RAM Acquisition with FTK imager and Volatility

This RAM acquisition guide will work on all current versions of Windows, including Windows Server. However, not all volatility commands are compatible with each version of Windows. Volatility is a CLI tool for examining raw memory files from Windows, Linux, and Macintosh systems. We will be using FTK imager, available for free from Access Data, to capture a live memory dump and the page file (pagefile.sys) which is used as virtual memory storage for Windows. In addition, you can extract the hibernation file (hiberfile.sys) if you choose to boot Kali onto the workstation with hibernation enabled. When using Volatility on older versions of Windows (XP, Vista) make sure to experiment with different profiles, discussed later (i.e. WinXPSP1, WinXPSP2) to get your desired results. Volatility offers many commands to try for Windows and the syntax is easy.
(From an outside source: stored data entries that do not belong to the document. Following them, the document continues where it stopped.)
-- pv_equiv track=rewrite | github.com/TheConstant3/ETL | main.py | get_dict_of_same_rows
-- ===== SOURCE A (Python) =====
-- def get_dict_of_same_rows(n, data):
--     # словарь повторяющихся строк: строка D1...Dn(ключ) - её индексы в списке(значение)
--     same_rows_with_indexes = {}
--
--     for index, row in enumerate(data):
--         # набор D1...Dn текущей строки - ключ словаря
--         set_of_d_columns = str(row[:n])
--         # получение индекса строки с данным ключом(набором D1...Dn)
--         index_uniq_row = same_rows_with_indexes.get(set_of_d_columns)
--         # если такого ключа не существует, то создаём его
--         # и присваиваем ему индекс текущей строки списка all_data
--         if index_uniq_row is None:
--             same_rows_with_indexes[set_of_d_columns] = []
--             same_rows_with_indexes[set_of_d_columns].append(index)
--         # если строка с таким набором существует
--         # то добавляем в словарь текущий индекс
--         else:
--             same_rows_with_indexes[set_of_d_columns].append(index)
--
--     return same_rows_with_indexes
-- ===== SOURCE B (Python) =====
-- def get_dict_of_same_rows(n, data):
--     # Two-pass decomposition: tag each index with its key, dedup keys in
--     # first-occurrence order, then gather each key's indices by filtering.
--     pairs = [(str(row[:n]), index) for index, row in enumerate(data)]
--     keys = list(dict.fromkeys(key for key, _ in pairs))
--     return {key: [i for q, i in pairs if q == key] for key in keys}
-- ===== Notes on version B (the rewrite author's own statement) =====
-- stated objective: alternative
-- what changed: Replaces A's single-pass dict building (get/insert/append per row) with a two-pass decomposition: tag every index with its key, dedup keys in first-occurrence order, then gather each key's indices with a filter per key.
import Mathlib
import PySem

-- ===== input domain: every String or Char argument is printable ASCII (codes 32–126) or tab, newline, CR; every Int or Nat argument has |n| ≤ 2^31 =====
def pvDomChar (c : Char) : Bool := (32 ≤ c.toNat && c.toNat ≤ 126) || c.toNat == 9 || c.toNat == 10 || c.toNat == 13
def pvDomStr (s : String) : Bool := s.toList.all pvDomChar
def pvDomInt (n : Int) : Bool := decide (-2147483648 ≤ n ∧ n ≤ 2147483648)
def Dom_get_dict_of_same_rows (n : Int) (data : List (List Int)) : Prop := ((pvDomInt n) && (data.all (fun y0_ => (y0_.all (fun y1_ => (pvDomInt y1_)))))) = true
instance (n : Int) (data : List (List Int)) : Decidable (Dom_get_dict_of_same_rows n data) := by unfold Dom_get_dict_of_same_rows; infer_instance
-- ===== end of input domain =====

-- B replaces A's incremental dict-building loop by a two-pass decomposition
-- (key/index pairs, ordered dedup of keys, then a gathering filter per key);
-- objective: alternative (same result, genuinely different structure).


-- ===== PORT A =====
-- str(xs) for a Python list of ints: "[a, b, c]" — exact on List Int
def pyStrIntList (xs : List Int) : String :=
  "[" ++ String.intercalate ", " (xs.map PySem.Int.toStr) ++ "]"

def get_dict_of_same_rows (n : Int) (data : List (List Int)) : List (String × List Int) :=
  ((PySem.List.enumerate data 0).foldl
    (fun (d : PySem.Dict String (List Int)) (p : Int × List Int) =>
      let set_of_d_columns := pyStrIntList (PySem.List.slice p.2 none (some n))
      match d.get? set_of_d_columns with
      | none => (d.insert set_of_d_columns []).modify set_of_d_columns [] (fun l => l ++ [p.1])
      | some _ => d.modify set_of_d_columns [] (fun l => l ++ [p.1]))
    PySem.Dict.empty).items

-- ===== PORT B =====
def get_dict_of_same_rows_alt (n : Int) (data : List (List Int)) : List (String × List Int) :=
  let pairs := (PySem.List.enumerate data 0).map
    (fun p => (pyStrIntList (PySem.List.slice p.2 none (some n)), p.1))
  let keys := PySem.List.dedup (pairs.map (·.1))
  keys.map (fun k => (k, (pairs.filter (fun q => q.1 == k)).map (·.2)))

-- ===== PRECONDITION & SPEC =====
def Spec_get_dict_of_same_rows (n : Int) (data : List (List Int)) (out : List (String × List Int)) : Prop := out = get_dict_of_same_rows_alt n data
instance (n : Int) (data : List (List Int)) (out : List (String × List Int)) : Decidable (Spec_get_dict_of_same_rows n data out) := by unfold Spec_get_dict_of_same_rows; infer_instance

-- ===== CLAIM (what is proved, stated in full; the proofs are below) =====
def Claim_equal_get_dict_of_same_rows : Prop := ∀ (n : Int) (data : List (List Int)), Dom_get_dict_of_same_rows n data → Spec_get_dict_of_same_rows n data (get_dict_of_same_rows n data)

-- ===== LEMMAS AND PROOFS =====

-- A's branch on get? collapses: both arms are d.modify k [] (· ++ [i])
theorem dict_step_collapse (d : PySem.Dict String (List Int)) (k : String) (i : Int) :
    (match d.get? k with
     | none => (d.insert k []).modify k [] (fun l => l ++ [i])
     | some _ => d.modify k [] (fun l => l ++ [i])) = d.modify k [] (fun l => l ++ [i]) := by
  cases h : d.get? k with
  | none =>
      simp [PySem.Dict.modify, PySem.Dict.insert_insert_self,
            PySem.Dict.getD_of_get?_eq_none d [] h]
  | some v => rfl

theorem get_dict_of_same_rows_spec' (n : Int) (data : List (List Int)) :
    get_dict_of_same_rows n data = get_dict_of_same_rows_alt n data := by
  unfold get_dict_of_same_rows get_dict_of_same_rows_alt
  set pairs : List (String × Int) := (PySem.List.enumerate data 0).map
    (fun p => (pyStrIntList (PySem.List.slice p.2 none (some n)), p.1)) with hpairs
  have hfold :
      (PySem.List.enumerate data 0).foldl
        (fun (d : PySem.Dict String (List Int)) (p : Int × List Int) =>
          let set_of_d_columns := pyStrIntList (PySem.List.slice p.2 none (some n))
          match d.get? set_of_d_columns with
          | none => (d.insert set_of_d_columns []).modify set_of_d_columns [] (fun l => l ++ [p.1])
          | some _ => d.modify set_of_d_columns [] (fun l => l ++ [p.1]))
        PySem.Dict.empty
      = pairs.foldl (fun d q => d.modify q.1 [] (fun l => l ++ [q.2])) PySem.Dict.empty := by
    rw [hpairs, List.foldl_map]
    exact List.foldl_ext _ _ _ (fun d p _ => dict_step_collapse d _ p.1)
  rw [hfold]
  set D := pairs.foldl (fun d q => d.modify q.1 [] (fun l => l ++ [q.2])) PySem.Dict.empty with hD
  have hnodup : D.keys.Nodup := by
    rw [hD]
    exact PySem.Dict.nodup_keys_foldl_modify_key pairs (·.1) [] (fun d q => (fun l => l ++ [q.2]))
      PySem.Dict.empty (by simp)
  have hkeys : D.keys = PySem.List.dedup (pairs.map (·.1)) := by
    rw [hD]
    rw [PySem.Dict.keys_foldl_modify_key]
    simp [PySem.Set.update_nil_left]
  rw [PySem.Dict.items_eq_map_keys D hnodup [], hkeys]
  refine List.map_congr_left (fun k _ => ?_)
  have := PySem.Dict.getD_foldl_modify_append (l := pairs) (d := PySem.Dict.empty) (c := k)
  simp only [hD]
  rw [this]
  simp

-- ===== VERDICT (by name: the statement is the Claim_ definition above) =====
theorem get_dict_of_same_rows_spec : Claim_equal_get_dict_of_same_rows := by
  intro n data _
  unfold Spec_get_dict_of_same_rows
  exact get_dict_of_same_rows_spec' n data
Make FTK Imager launch from USB

  • Go to AccessData and download the latest version of FTK imager.
  • Install FTK imager to your system.
  • Copy the dynamic link libraries (.dll files) and the FTK Imager application file to a USB drive.
  • The used space on the USB drive should be around 71 MB.
FTK imager bootable USB
FTK imager bootable USB

Acquire RAM & Pagefile from Windows

  • Insert the USB drive into the workstation you want to acquire RAM on and launch the FTK imager application.
  • Click File > Capture Memory
  • Specify the Destination path:
  • Leave the .mem extension for the Destination filename:
  • Check Include pagefile [leave the default value of pagefile.sys]
  • Select “Capture Memory”
FTK Imager
FTK Imager


*Best practice is to save the destination file off disk to another storage medium for a Forensic Investigation. In addition, no other windows should be opened or unnecessary actions taken on the system to avoid losing volatile data. Some of the data will change when we launch FTK but there is no way to get around that.
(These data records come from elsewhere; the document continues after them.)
-- pv_equiv track=rewrite | github.com/AOccLib/ground_pddl_learning | feature_generation/make_graphs.py | get_dict_from_state
-- ===== SOURCE A (Python) =====
-- def get_dict_from_state(state):
--     ext_state = dict()
--     for atom in state:
--         fields = atom[1:-1].split(' ')
--         pred = fields[0]
--         args = fields[1:]
--         if pred not in ext_state: ext_state[pred] = set()
--         ext_state[pred].add(tuple(args))
--     return ext_state
-- ===== SOURCE B (Python) =====
-- def get_dict_from_state(state):
--     parsed = []
--     for atom in state:
--         fields = atom[1:-1].split(' ')
--         parsed.append((fields[0], tuple(fields[1:])))
--     preds = list(dict.fromkeys(pred for pred, _ in parsed))
--     return {p: {args for q, args in parsed if q == p} for p in preds}
-- ===== Notes on version B (the rewrite author's own statement) =====
-- stated objective: alternative
-- what changed: Replaces A's single-pass dict-of-sets hash accumulation with a parse-once pass, an ordered dedup of the predicates, and one filter pass per distinct predicate building each group as a comprehension.
import Mathlib
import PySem

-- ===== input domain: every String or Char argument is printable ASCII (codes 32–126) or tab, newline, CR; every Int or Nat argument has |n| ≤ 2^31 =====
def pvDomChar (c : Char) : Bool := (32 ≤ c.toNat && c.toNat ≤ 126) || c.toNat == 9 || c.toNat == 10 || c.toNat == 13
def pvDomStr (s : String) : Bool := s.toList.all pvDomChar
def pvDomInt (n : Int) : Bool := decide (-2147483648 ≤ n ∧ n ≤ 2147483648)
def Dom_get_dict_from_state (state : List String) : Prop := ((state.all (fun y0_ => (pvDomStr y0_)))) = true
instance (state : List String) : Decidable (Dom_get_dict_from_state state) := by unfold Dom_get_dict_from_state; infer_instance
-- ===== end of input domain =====

-- B replaces A's single-pass dict-of-sets hash accumulation by parse-once / dedup-predicates / per-predicate filter grouping
-- (objective: alternative decomposition, same return value).

-- ===== PORT A =====
-- atom[1:-1].split(' '); split? is some since the separator " " is nonempty, fields is never empty so fields[0] = headD
def get_dict_from_state (state : List String) : List (String × List (List String)) :=
  (state.foldl
    (fun ext atom =>
      let fields := (PySem.Str.split? (PySem.Str.slice atom (some 1) (some (-1))) " ").getD []
      let pred := fields.headD ""
      let args := fields.tail
      let ext' := if ext.contains pred then ext else ext.insert pred PySem.Set.empty
      ext'.modify pred PySem.Set.empty (fun s => PySem.Set.add s args))
    PySem.Dict.empty).items

-- ===== PORT B =====
-- (fields[0], tuple(fields[1:])) for each atom
def pvParseAtom (atom : String) : String × List String :=
  let fields := (PySem.Str.split? (PySem.Str.slice atom (some 1) (some (-1))) " ").getD []
  (fields.headD "", fields.tail)

def get_dict_from_state_alt (state : List String) : List (String × List (List String)) :=
  let parsed := state.map pvParseAtom
  let preds := PySem.List.dedup (parsed.map (·.1))
  preds.map (fun p => (p, PySem.Set.ofList ((parsed.filter (fun q => q.1 == p)).map (·.2))))

-- ===== PRECONDITION & SPEC =====
def Spec_get_dict_from_state (state : List String) (out : List (String × List (List String))) : Prop := out = get_dict_from_state_alt state
instance (state : List String) (out : List (String × List (List String))) : Decidable (Spec_get_dict_from_state state out) := by unfold Spec_get_dict_from_state; infer_instance

-- ===== CLAIM (what is proved, stated in full; the proofs are below) =====
def Claim_equal_get_dict_from_state : Prop := ∀ (state : List String), Dom_get_dict_from_state state → Spec_get_dict_from_state state (get_dict_from_state state)

-- ===== LEMMAS AND PROOFS =====

-- A's loop body, with the atom already parsed
def pvStep (d : PySem.Dict String (PySem.Set (List String))) (x : String × List String) :
    PySem.Dict String (PySem.Set (List String)) :=
  let d' := if d.contains x.1 then d else d.insert x.1 PySem.Set.empty
  d'.modify x.1 PySem.Set.empty (fun s => PySem.Set.add s x.2)

lemma pvStep_eq (d : PySem.Dict String (PySem.Set (List String))) (x : String × List String) :
    pvStep d x = d.modify x.1 PySem.Set.empty (fun s => PySem.Set.add s x.2) := by
  by_cases h : d.contains x.1
  · simp [pvStep, h]
  · simp only [Bool.not_eq_true] at h
    simp [pvStep, h, PySem.Dict.modify, PySem.Dict.getD_insert_self,
      PySem.Dict.insert_insert_self, PySem.Dict.getD_of_not_contains _ _ h]

lemma pvGetD_fold (l : List (String × List String))
    (d : PySem.Dict String (PySem.Set (List String))) (c : String) :
    (l.foldl (fun d x => d.modify x.1 PySem.Set.empty (fun s => PySem.Set.add s x.2)) d).getD c PySem.Set.empty
      = PySem.Set.update (d.getD c PySem.Set.empty) ((l.filter (fun q => q.1 == c)).map (·.2)) := by
  induction l generalizing d with
  | nil => simp [PySem.Set.update]
  | cons x t ih =>
    simp only [List.foldl_cons, ih, List.filter_cons]
    by_cases h : x.1 = c
    · simp [h, PySem.Set.update]
    · simp [h, PySem.Dict.getD_modify, Ne.symm h]

lemma pvItems_fold (l : List (String × List String)) :
    (l.foldl pvStep PySem.Dict.empty).items
      = (PySem.List.dedup (l.map (·.1))).map
          (fun p => (p, PySem.Set.ofList ((l.filter (fun q => q.1 == p)).map (·.2)))) := by
  rw [show pvStep = (fun d x => d.modify x.1 PySem.Set.empty (fun s => PySem.Set.add s x.2)) from
    funext fun d => funext fun x => pvStep_eq d x]
  have hnd : (l.foldl (fun d x => d.modify x.1 PySem.Set.empty (fun s => PySem.Set.add s x.2))
      PySem.Dict.empty).keys.Nodup :=
    PySem.Dict.nodup_keys_foldl_modify_key l (·.1) PySem.Set.empty (fun _ x s => PySem.Set.add s x.2)
      PySem.Dict.empty PySem.Dict.nodup_keys_empty
  rw [PySem.Dict.items_eq_map_keys _ hnd PySem.Set.empty,
    PySem.Dict.keys_foldl_modify_key l (·.1) PySem.Set.empty (fun _ x s => PySem.Set.add s x.2)]
  have hkeys : PySem.Set.update (PySem.Dict.empty : PySem.Dict String (PySem.Set (List String))).keys (l.map (·.1)) = PySem.List.dedup (l.map (·.1)) := by
    simp [PySem.List.dedup_eq_ofList, PySem.Set.ofList_eq_foldl, PySem.Set.update,
      PySem.Dict.keys_empty]
  rw [hkeys]
  refine List.map_congr_left fun p _ => ?_
  rw [pvGetD_fold]
  simp [PySem.Dict.getD_empty, PySem.Set.ofList_eq_foldl, PySem.Set.update, PySem.Set.empty]

-- ===== VERDICT (by name: the statement is the Claim_ definition above) =====
theorem get_dict_from_state_spec : Claim_equal_get_dict_from_state := by
  intro state _
  unfold Spec_get_dict_from_state get_dict_from_state get_dict_from_state_alt
  have hA : (fun (ext : PySem.Dict String (PySem.Set (List String))) (atom : String) =>
      let fields := (PySem.Str.split? (PySem.Str.slice atom (some 1) (some (-1))) " ").getD []
      let pred := fields.headD ""
      let args := fields.tail
      let ext' := if ext.contains pred then ext else ext.insert pred PySem.Set.empty
      ext'.modify pred PySem.Set.empty (fun s => PySem.Set.add s args))
      = fun ext atom => pvStep ext (pvParseAtom atom) := by
    funext ext atom
    delta pvStep pvParseAtom
    generalize (PySem.Str.split? (PySem.Str.slice atom (some 1) (some (-1))) " ").getD ([] : List String) = fs
    rfl
  rw [hA, ← List.foldl_map, pvItems_fold]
Create a Kali Linux bootable USB drive

Win32 Disk Imager
Win32 Disk Imager
  • The recommendation for this Lab is to create a bootable USB drive with Kali
  • Download Win32 Disk Imager from Sourceforge.
  • Download a Kali ISO from Kali.org.
  • Install and Launch Win32 Disk Imager
  • Browse to your Kali ISO, select your USB drive to image, and select “Write”
  • Boot your workstation from the USB drive, changing your boot order if necessary.
  • Insert the USB thumb drive into the workstation that contains the memdump.mem and pagefile.sys file.

Open a terminal window and type: volatility –info

Note: if you have issues running volatility commands, navigate to the Volatility directory, in a terminal window type:

cd /usr/share/volatility

Volatility --info
Volatility –info
  • This displays all your options for examining memory files on Windows, Linux, and Macs. The items of interest are Profiles and Plugins, which specify actions that can be taken on memory files. The correct profile must be selected for the type of system that the memory acquisition came from.
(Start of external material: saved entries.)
-- pv_equiv track=rewrite | github.com/johnstegink/Wikipedia-corpora | Wikidata.py | __read_from_to
-- ===== SOURCE A (Python) =====
-- def __read_from_to(lines):
--     """
--     returns a dictionary with a start position as a key and a tuple( start, end) as
--     value. The key is a string, the tuple contains two integers. It uses the
--     lines from the index as input and reads field 0 (the position)
--     :param lines:
--     :return:
--     """
--     current = ""
--     positions = []
--     for line in lines:
--         if len(line) == 3  and  line[0] != current:
--             current = line[0]
--             positions.append( current)
--     positions.append("0")
--
--     pos = {}
--     for i in range(0, len(positions) - 1):
--         pos[positions[i]] = ( int(positions[i]), int(positions[i+1]))
--
--     return pos
-- ===== SOURCE B (Python) =====
-- def __read_from_to(lines):
--     """Single-pass version: maintains the previous distinct position and
--     writes each (start, end) range on the fly instead of building the
--     intermediate positions list first."""
--     pos = {}
--     current = ""
--     prev = None
--     for line in lines:
--         if len(line) == 3 and line[0] != current:
--             current = line[0]
--             if prev is not None:
--                 pos[prev] = (int(prev), int(current))
--             prev = current
--     if prev is not None:
--         pos[prev] = (int(prev), 0)
--     return pos
-- ===== Notes on version B (the rewrite author's own statement) =====
-- stated objective: simpler
-- what changed: B replaces A's two sequential phases (build a distinct-consecutive positions list plus a '0' sentinel, then an index loop pairing positions[i] with positions[i+1]) by a single pass that keeps only the previous distinct position and writes each (start,end) range into the dict on the fly, with one final (prev,0) write; the intermediate list and the index arithmetic disappear.
import Mathlib
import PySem

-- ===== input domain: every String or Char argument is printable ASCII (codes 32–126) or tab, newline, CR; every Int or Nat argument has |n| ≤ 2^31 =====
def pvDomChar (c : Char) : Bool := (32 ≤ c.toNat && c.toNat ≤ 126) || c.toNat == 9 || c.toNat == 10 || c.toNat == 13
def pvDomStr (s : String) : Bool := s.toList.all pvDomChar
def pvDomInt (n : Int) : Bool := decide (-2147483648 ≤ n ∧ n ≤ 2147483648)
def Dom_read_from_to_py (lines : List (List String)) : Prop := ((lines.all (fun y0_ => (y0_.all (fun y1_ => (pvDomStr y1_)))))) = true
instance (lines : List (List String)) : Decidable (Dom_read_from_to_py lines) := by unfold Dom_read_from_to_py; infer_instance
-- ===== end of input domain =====

-- B is a single pass that writes each (start,end) range on the fly instead of A's
-- two phases (collect a positions list, then pair consecutive entries): simpler, same cost.

-- int(s); total stand-in, used only where Pre_ guarantees the string parses
def pvInt (s : String) : Int := (PySem.Int.ofStr? s).getD 0

-- ===== PORT A =====
-- loop body of A's first for-loop; state = (current, positions)
def stepA (st : String × List String) (line : List String) : String × List String :=
  if line.length = 3 ∧ line.getD 0 "" ≠ st.1 then (line.getD 0 "", st.2 ++ [line.getD 0 ""]) else st

def read_from_to_py (lines : List (List String)) : List (String × Int × Int) :=
  let st := lines.foldl stepA ("", [])
  let positions := st.2 ++ ["0"]
  ((List.range (positions.length - 1)).foldl
    (fun pos i => pos.insert (positions.getD i "") (pvInt (positions.getD i ""), pvInt (positions.getD (i+1) "")))
    PySem.Dict.empty).items

-- ===== PORT B =====
-- loop body of B's single pass; state = (pos, current, prev)
def stepB (st : PySem.Dict String (Int × Int) × String × Option String) (line : List String) :
    PySem.Dict String (Int × Int) × String × Option String :=
  if line.length = 3 ∧ line.getD 0 "" ≠ st.2.1 then
    ((match st.2.2 with
      | some p => st.1.insert p (pvInt p, pvInt (line.getD 0 ""))
      | none => st.1), line.getD 0 "", some (line.getD 0 ""))
  else st

def read_from_to_py_alt (lines : List (List String)) : List (String × Int × Int) :=
  let st := lines.foldl stepB (PySem.Dict.empty, "", none)
  (match st.2.2 with
   | some p => st.1.insert p (pvInt p, 0)
   | none => st.1).items

-- ===== PRECONDITION & SPEC =====
-- Pre_ holds exactly where Python's int() never raises: among the field-0 values of the
-- 3-field lines, every one after the leading run of empty strings must parse as an int
-- (A collects exactly those; leading "" fields are never collected since current starts "").
def Pre_read_from_to_py (lines : List (List String)) : Prop :=
  (((lines.filter (fun l => l.length == 3)).map (fun l => l.getD 0 "")).dropWhile
    (fun s => s == "")).all (fun s => (PySem.Int.ofStr? s).isSome) = true
instance (lines : List (List String)) : Decidable (Pre_read_from_to_py lines) := by
  unfold Pre_read_from_to_py; infer_instance

def pvWitness_read_from_to_py : List (List String) :=
  [["1", "a", "b"], ["2", "c", "d"], ["x"], ["1", "e", "f"]]

def Spec_read_from_to_py (lines : List (List String)) (out : List (String × Int × Int)) : Prop := out = read_from_to_py_alt lines
instance (lines : List (List String)) (out : List (String × Int × Int)) : Decidable (Spec_read_from_to_py lines out) := by unfold Spec_read_from_to_py; infer_instance

-- ===== CLAIM (what is proved, stated in full; the proofs are below) =====
def Claim_equal_read_from_to_py : Prop := ∀ (lines : List (List String)), Dom_read_from_to_py lines → Pre_read_from_to_py lines → Spec_read_from_to_py lines (read_from_to_py lines)

-- ===== LEMMAS AND PROOFS =====

-- the list of distinct-consecutive field-0 values A collects, starting from `c`
def collect : List (List String) → String → List String
  | [], _ => []
  | l :: ls, c =>
    if l.length = 3 ∧ l.getD 0 "" ≠ c then l.getD 0 "" :: collect ls (l.getD 0 "") else collect ls c

-- inserting (q[i], (int q[i], int q[i+1])) for each consecutive pair of q
def pairFold : List String → PySem.Dict String (Int × Int) → PySem.Dict String (Int × Int)
  | [], d => d
  | [_], d => d
  | x :: y :: t, d => pairFold (y :: t) (d.insert x (pvInt x, pvInt y))

theorem foldl_stepA (ls : List (List String)) (c : String) (acc : List String) :
    (ls.foldl stepA (c, acc)).2 = acc ++ collect ls c := by
  induction ls generalizing c acc with
  | nil => simp [collect]
  | cons l t ih =>
    simp only [List.foldl_cons, collect]
    dsimp only [stepA]
    by_cases h : l.length = 3 ∧ l.getD 0 "" ≠ c
    · rw [if_pos h, if_pos h, ih]
      simp
    · rw [if_neg h, if_neg h, ih]

theorem range_fold_eq_pairFold (q : List String) (d : PySem.Dict String (Int × Int)) :
    (List.range (q.length - 1)).foldl
      (fun pos i => pos.insert (q.getD i "") (pvInt (q.getD i ""), pvInt (q.getD (i + 1) ""))) d
      = pairFold q d := by
  induction q generalizing d with
  | nil => simp [pairFold]
  | cons x t ih =>
    cases t with
    | nil => simp [pairFold]
    | cons y t' =>
      have hlen : (x :: y :: t').length - 1 = (y :: t').length := by simp
      rw [hlen]
      have : (y :: t').length = (y :: t').length - 1 + 1 := by simp
      rw [this, List.range_succ_eq_map, List.foldl_cons, List.foldl_map]
      simp only [List.getD_cons_zero, List.getD_cons_succ]
      exact ih _

-- B's loop invariant: finishing B's state after processing `ls` equals pairFold over
-- prev (if any) followed by what A would still collect, closed with the "0" sentinel.
theorem foldl_stepB (ls : List (List String)) (d : PySem.Dict String (Int × Int))
    (c : String) (p : Option String) :
    (match (ls.foldl stepB (d, c, p)).2.2 with
     | some x => (ls.foldl stepB (d, c, p)).1.insert x (pvInt x, 0)
     | none => (ls.foldl stepB (d, c, p)).1)
    = pairFold ((match p with | some x => x :: collect ls c | none => collect ls c) ++ ["0"]) d := by
  induction ls generalizing d c p with
  | nil =>
    cases p with
    | none => simp [collect, pairFold]
    | some x =>
      have h0 : pvInt "0" = 0 := by decide
      simp [collect, pairFold, h0]
  | cons l t ih =>
    cases p with
    | none =>
      simp only [List.foldl_cons, collect]
      dsimp only [stepB]
      by_cases h : l.length = 3 ∧ l.getD 0 "" ≠ c
      · rw [if_pos h, if_pos h, ih]
      · rw [if_neg h, if_neg h, ih]
    | some x =>
      simp only [List.foldl_cons, collect]
      dsimp only [stepB]
      by_cases h : l.length = 3 ∧ l.getD 0 "" ≠ c
      · rw [if_pos h, if_pos h, ih]
        simp [pairFold]
      · rw [if_neg h, if_neg h, ih]

theorem ports_agree (lines : List (List String)) :
    read_from_to_py lines = read_from_to_py_alt lines := by
  simp only [read_from_to_py, read_from_to_py_alt]
  rw [foldl_stepA lines "" [], List.nil_append, range_fold_eq_pairFold]
  rw [foldl_stepB lines PySem.Dict.empty "" none]

-- ===== VERDICT (by name: the statement is the Claim_ definition above) =====
theorem read_from_to_py_spec : Claim_equal_read_from_to_py := by
  intro lines _ _
  unfold Spec_read_from_to_py
  exact ports_agree lines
Run this command to get familiar with the syntax:

volatility vol.py imageinfo -f (path/to/memdump.mem) –profile=(system profile)


After examining the system information, again run: volatility –info

The plugins available to work with for a Windows system begin directly under the Plugins Header. Halfway down it lists the plugins for Linux and Mac acquisitions and then the final half is more Windows plugins.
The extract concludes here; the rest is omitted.